Tuesday, November 16th, 2010

D.B. v. Bedford County School Board, 54 IDELR 190 (W.D. Va. 2010):  A U.S. District Court determined that a child classified as other health impaired (OHI) based on a diagnosis of ADHD should have been evaluated for a possible specific learning disability (SLD).  The student failed to show any meaningful progress or achievement in relation to his reading and writing needs, yet the school district erroneously argued that a specific learning disability was properly ruled out since the student did not qualify as mentally retarded (MR).  Due to the student’s failure to make any meaningful progress in his public program, his parent was entitled to reimbursement for private school expenses.

The student was promoted, yearly, from kindergarten to the second grade.  However, the Court noted that this was “token advancement” which was “at best, a sad case of social promotion.”  Despite his repeated promotion, the student could not read, write, or spell at or near his grade level.  Additionally, he did not reach any of his reading goals or benchmarks and was not successful on his reading assessments and standardized tests.  Although he was not making progress, as noted by the IEP team meeting at the end of his second grade year, the school district “insisted that [his] goals essentially be repeated from year to year.”  The school district also kept the student in an inclusion classroom setting, despite the fact that such a placement was “so problematic” that one of the student’s IEPs notes that he “would ‘frequently beg to go to [the] resource room to work.’”

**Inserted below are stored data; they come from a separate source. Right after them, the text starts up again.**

-- pv_equiv track=rewrite | github.com/timmybx/canary | canary/collectors/jenkins_advisories.py | _max_severity_label
-- ===== SOURCE A (Python) =====
-- from collections.abc import Iterable
--
-- _SEVERITY_ORDER = {"none": 0, "low": 1, "medium": 2, "high": 3, "critical": 4}
--
-- def _max_severity_label(labels: Iterable[str]) -> str | None:
--     best = None
--     best_v = -1
--     for lab in labels:
--         v = _SEVERITY_ORDER.get(str(lab).lower(), -1)
--         if v > best_v:
--             best_v = v
--             best = str(lab).lower()
--     return best
-- ===== SOURCE B (Python) =====
-- def _max_severity_label(labels):
--     present = {str(lab).lower() for lab in labels}
--     for name in ("critical", "high", "medium", "low", "none"):
--         if name in present:
--             return name
--     return None
-- ===== Notes on version B (the rewrite author's own statement) =====
-- stated objective: idiomatic
-- what changed: Instead of scanning the labels while tracking a running maximum rank, B builds a set of the lowercased labels once and walks the fixed severity ranking from highest to lowest, returning the first name present.
import Mathlib
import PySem

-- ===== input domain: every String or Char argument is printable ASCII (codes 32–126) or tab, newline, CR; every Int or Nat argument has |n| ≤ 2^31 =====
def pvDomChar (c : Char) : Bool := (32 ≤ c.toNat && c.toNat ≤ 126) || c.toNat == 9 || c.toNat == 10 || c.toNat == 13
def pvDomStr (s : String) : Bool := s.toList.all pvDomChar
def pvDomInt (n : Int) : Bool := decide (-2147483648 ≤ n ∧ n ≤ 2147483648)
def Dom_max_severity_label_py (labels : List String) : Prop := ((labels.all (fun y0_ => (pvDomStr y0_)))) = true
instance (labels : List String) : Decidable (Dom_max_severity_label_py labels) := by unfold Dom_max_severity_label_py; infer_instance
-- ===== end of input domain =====

-- B replaces A's running-maximum scan over the labels by a set of lowercased labels
-- plus one pass over the fixed severity ranking from highest to lowest (idiomatic, same cost).

-- ===== PORT A =====
def pvSev : PySem.Dict String Int :=
  PySem.Dict.ofList [("none", 0), ("low", 1), ("medium", 2), ("high", 3), ("critical", 4)]

def pvALoop : List String → Option String → Int → Option String
  | [], best, _ => best
  | lab :: rest, best, best_v =>
    let v := pvSev.getD (PySem.Str.lower lab) (-1)
    if v > best_v then pvALoop rest (some (PySem.Str.lower lab)) v
    else pvALoop rest best best_v

def max_severity_label_py (labels : List String) : Option String :=
  pvALoop labels none (-1)

-- ===== PORT B =====
def pvOrder : List String := ["critical", "high", "medium", "low", "none"]

def max_severity_label_py_alt (labels : List String) : Option String :=
  let present : PySem.Set String := PySem.Set.ofList (labels.map PySem.Str.lower)
  pvOrder.find? (fun name => PySem.Set.contains present name)

-- ===== PRECONDITION & SPEC =====
def Spec_max_severity_label_py (labels : List String) (out : Option String) : Prop := out = max_severity_label_py_alt labels
instance (labels : List String) (out : Option String) : Decidable (Spec_max_severity_label_py labels out) := by unfold Spec_max_severity_label_py; infer_instance

-- ===== CLAIM (what is proved, stated in full; the proofs are below) =====
def Claim_equal_max_severity_label_py : Prop := ∀ (labels : List String), Dom_max_severity_label_py labels → Spec_max_severity_label_py labels (max_severity_label_py labels)

-- ===== LEMMAS AND PROOFS =====

-- the rank A's dict assigns to an (already lowercased) string, as an if-chain
theorem pvRk_eq (s : String) :
    pvSev.getD s (-1) =
      (if s = "critical" then 4 else if s = "high" then 3 else if s = "medium" then 2
       else if s = "low" then 1 else if s = "none" then 0 else -1) := by
  have hmk : pvSev = PySem.Dict.mk [("none", 0), ("low", 1), ("medium", 2), ("high", 3), ("critical", 4)] := by decide
  split_ifs with h1 h2 h3 h4 h5
  · subst h1; decide
  · subst h2; decide
  · subst h3; decide
  · subst h4; decide
  · subst h5; decide
  · rw [hmk]
    simp only [PySem.Dict.getD, PySem.Dict.get?_mk_cons, beq_iff_eq]
    rw [if_neg (Ne.symm h5), if_neg (Ne.symm h4), if_neg (Ne.symm h3), if_neg (Ne.symm h2),
      if_neg (Ne.symm h1)]
    rfl

-- running maximum of the ranks, as A's loop maintains it
def pvMr : List String → Int → Int
  | [], b => b
  | lab :: rest, b => pvMr rest (max b (pvSev.getD (PySem.Str.lower lab) (-1)))

-- the canonical name of a rank (none for -1)
def pvName (r : Int) : Option String :=
  if r = 4 then some "critical" else if r = 3 then some "high" else if r = 2 then some "medium"
  else if r = 1 then some "low" else if r = 0 then some "none" else none

theorem pvMr_ge_init (ls : List String) : ∀ b : Int, b ≤ pvMr ls b := by
  induction ls with
  | nil => intro b; exact le_refl b
  | cons x rest ih => intro b; exact le_trans (le_max_left _ _) (ih _)

theorem pvMr_le (ls : List String) : ∀ b : Int, b ≤ 4 → pvMr ls b ≤ 4 := by
  induction ls with
  | nil => intro b h; exact h
  | cons lab rest ih =>
    intro b h
    have hr := pvRk_eq (PySem.Str.lower lab)
    exact ih _ (by split_ifs at hr <;> omega)

theorem pvALoop_eq (ls : List String) : ∀ b : Int, -1 ≤ b →
    pvALoop ls (pvName b) b = pvName (pvMr ls b) := by
  induction ls with
  | nil => intro b _; rfl
  | cons lab rest ih =>
    intro b h1
    have hr := pvRk_eq (PySem.Str.lower lab)
    simp only [pvALoop, pvMr]
    by_cases hgt : pvSev.getD (PySem.Str.lower lab) (-1) > b
    · rw [if_pos hgt]
      have hname : some (PySem.Str.lower lab) = pvName (pvSev.getD (PySem.Str.lower lab) (-1)) := by
        split_ifs at hr <;> simp_all [pvName] <;> omega
      have hmax : max b (pvSev.getD (PySem.Str.lower lab) (-1)) =
          pvSev.getD (PySem.Str.lower lab) (-1) := by omega
      rw [hname, hmax]
      exact ih _ (by omega)
    · rw [if_neg hgt]
      have hmax : max b (pvSev.getD (PySem.Str.lower lab) (-1)) = b := by omega
      rw [hmax]; exact ih b h1

-- every label's rank is at most the running maximum
theorem pvMem_le_mr (ls : List String) : ∀ b : Int, ∀ lab ∈ ls,
    pvSev.getD (PySem.Str.lower lab) (-1) ≤ pvMr ls b := by
  induction ls with
  | nil => intro _ lab h; cases h
  | cons x rest ih =>
    intro b lab hmem
    simp only [pvMr]
    rcases List.mem_cons.1 hmem with h | h
    · subst h; exact le_trans (le_max_right _ _) (pvMr_ge_init rest _)
    · exact ih _ lab h

-- the running maximum, if above its seed, is the rank of some label
theorem pvMr_attained (ls : List String) : ∀ b : Int,
    pvMr ls b = b ∨ ∃ lab ∈ ls, pvMr ls b = pvSev.getD (PySem.Str.lower lab) (-1) := by
  induction ls with
  | nil => intro b; exact Or.inl rfl
  | cons x rest ih =>
    intro b
    simp only [pvMr]
    rcases ih (max b (pvSev.getD (PySem.Str.lower x) (-1))) with h | ⟨lab, hmem, heq⟩
    · rcases max_choice b (pvSev.getD (PySem.Str.lower x) (-1)) with hm | hm
      · exact Or.inl (by rw [h, hm])
      · exact Or.inr ⟨x, List.mem_cons_self, by rw [h, hm]⟩
    · exact Or.inr ⟨lab, List.mem_cons_of_mem _ hmem, heq⟩

theorem pvB_eq (ls : List String) :
    max_severity_label_py_alt ls = pvName (pvMr ls (-1)) := by
  have hge : (-1 : Int) ≤ pvMr ls (-1) := pvMr_ge_init ls (-1)
  have hle : pvMr ls (-1) ≤ 4 := pvMr_le ls (-1) (by norm_num)
  have hA : ∀ n : String, n ∈ ls.map PySem.Str.lower →
      pvSev.getD n (-1) ≤ pvMr ls (-1) := by
    intro n hn
    rcases List.mem_map.1 hn with ⟨lab, hlab, rfl⟩
    exact pvMem_le_mr ls (-1) lab hlab
  have hB : pvMr ls (-1) ≠ -1 → ∃ n ∈ ls.map PySem.Str.lower,
      pvSev.getD n (-1) = pvMr ls (-1) := by
    intro hne
    rcases pvMr_attained ls (-1) with h | ⟨lab, hmem, heq⟩
    · exact absurd h hne
    · exact ⟨PySem.Str.lower lab, List.mem_map_of_mem hmem, heq.symm⟩
  have hrkC : pvSev.getD "critical" (-1) = 4 := by rw [pvRk_eq]; simp
  have hrkH : pvSev.getD "high" (-1) = 3 := by rw [pvRk_eq]; simp
  have hrkM : pvSev.getD "medium" (-1) = 2 := by rw [pvRk_eq]; simp
  have hrkL : pvSev.getD "low" (-1) = 1 := by rw [pvRk_eq]; simp
  have hrkN : pvSev.getD "none" (-1) = 0 := by rw [pvRk_eq]; simp
  have hnotmem : ∀ n : String, pvSev.getD n (-1) > pvMr ls (-1) →
      n ∉ ls.map PySem.Str.lower := by
    intro n h hmem; have := hA n hmem; omega
  have hcases : pvMr ls (-1) = -1 ∨ pvMr ls (-1) = 0 ∨ pvMr ls (-1) = 1 ∨
      pvMr ls (-1) = 2 ∨ pvMr ls (-1) = 3 ∨ pvMr ls (-1) = 4 := by omega
  simp only [max_severity_label_py_alt, pvOrder, List.find?, PySem.Set.contains_eq_listContains]
  rcases hcases with hm | hm | hm | hm | hm | hm <;> rw [hm] <;>
    [skip;
     (obtain ⟨n, hn, hrk⟩ := hB (by omega);
      have hrn := pvRk_eq n;
      have hneq : n = "none" := by rw [hm] at hrk; split_ifs at hrn <;> omega);
     (obtain ⟨n, hn, hrk⟩ := hB (by omega);
      have hrn := pvRk_eq n;
      have hneq : n = "low" := by rw [hm] at hrk; split_ifs at hrn <;> omega);
     (obtain ⟨n, hn, hrk⟩ := hB (by omega);
      have hrn := pvRk_eq n;
      have hneq : n = "medium" := by rw [hm] at hrk; split_ifs at hrn <;> omega);
     (obtain ⟨n, hn, hrk⟩ := hB (by omega);
      have hrn := pvRk_eq n;
      have hneq : n = "high" := by rw [hm] at hrk; split_ifs at hrn <;> omega);
     (obtain ⟨n, hn, hrk⟩ := hB (by omega);
      have hrn := pvRk_eq n;
      have hneq : n = "critical" := by rw [hm] at hrk; split_ifs at hrn <;> omega)]
  · -- m = -1 : no known name present
    simp [pvName, hnotmem "critical" (by omega), hnotmem "high" (by omega),
      hnotmem "medium" (by omega), hnotmem "low" (by omega), hnotmem "none" (by omega)]
  · subst hneq
    simp [pvName, hn, hnotmem "critical" (by omega), hnotmem "high" (by omega),
      hnotmem "medium" (by omega), hnotmem "low" (by omega)]
  · subst hneq
    simp [pvName, hn, hnotmem "critical" (by omega), hnotmem "high" (by omega),
      hnotmem "medium" (by omega)]
  · subst hneq
    simp [pvName, hn, hnotmem "critical" (by omega), hnotmem "high" (by omega)]
  · subst hneq
    simp [pvName, hn, hnotmem "critical" (by omega)]
  · subst hneq
    simp [pvName, hn]

-- ===== VERDICT (by name: the statement is the Claim_ definition above) =====
theorem max_severity_label_py_spec : Claim_equal_max_severity_label_py := by
  intro labels _
  unfold Spec_max_severity_label_py max_severity_label_py
  have h0 : (none : Option String) = pvName (-1) := by simp [pvName]
  rw [h0, pvALoop_eq labels (-1) (by norm_num), pvB_eq]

Despite these difficulties, the school district argued that it properly ruled out the possibility of a SLD without evaluating the student for SLD, because it had already determined the student did not meet the requirements to be classified as MR.  The Court disagreed, saying that MR, SLD, and OHI are separate and distinct categories of disabilities.  In fact, by statutory definition, SLD explicitly excludes MR.  Therefore, the school district should have evaluated the student for a specific learning disability, and had it done so, the services provided might well have been changed if the student had been subsequently diagnosed with SLD.  Consequently, the IEP could not have been appropriately crafted and the school district thereby denied the student a FAPE.

The Court also rejected the argument that the student’s mother did not provide the required written notice when she placed her son in a private school.  The Court first explained that denial or reduction of reimbursement is discretionary and that the IDEA does not categorically prohibit reimbursement for failure to comply with the notice requirement.  Then the Court noted that at the most recent IEP team meeting prior to the child’s removal, his parents had discussed the private placement with the school district and requested that it place the student at the private school.  The Court determined that the school district failed to show that the private school was inappropriate, and awarded the parent reimbursement.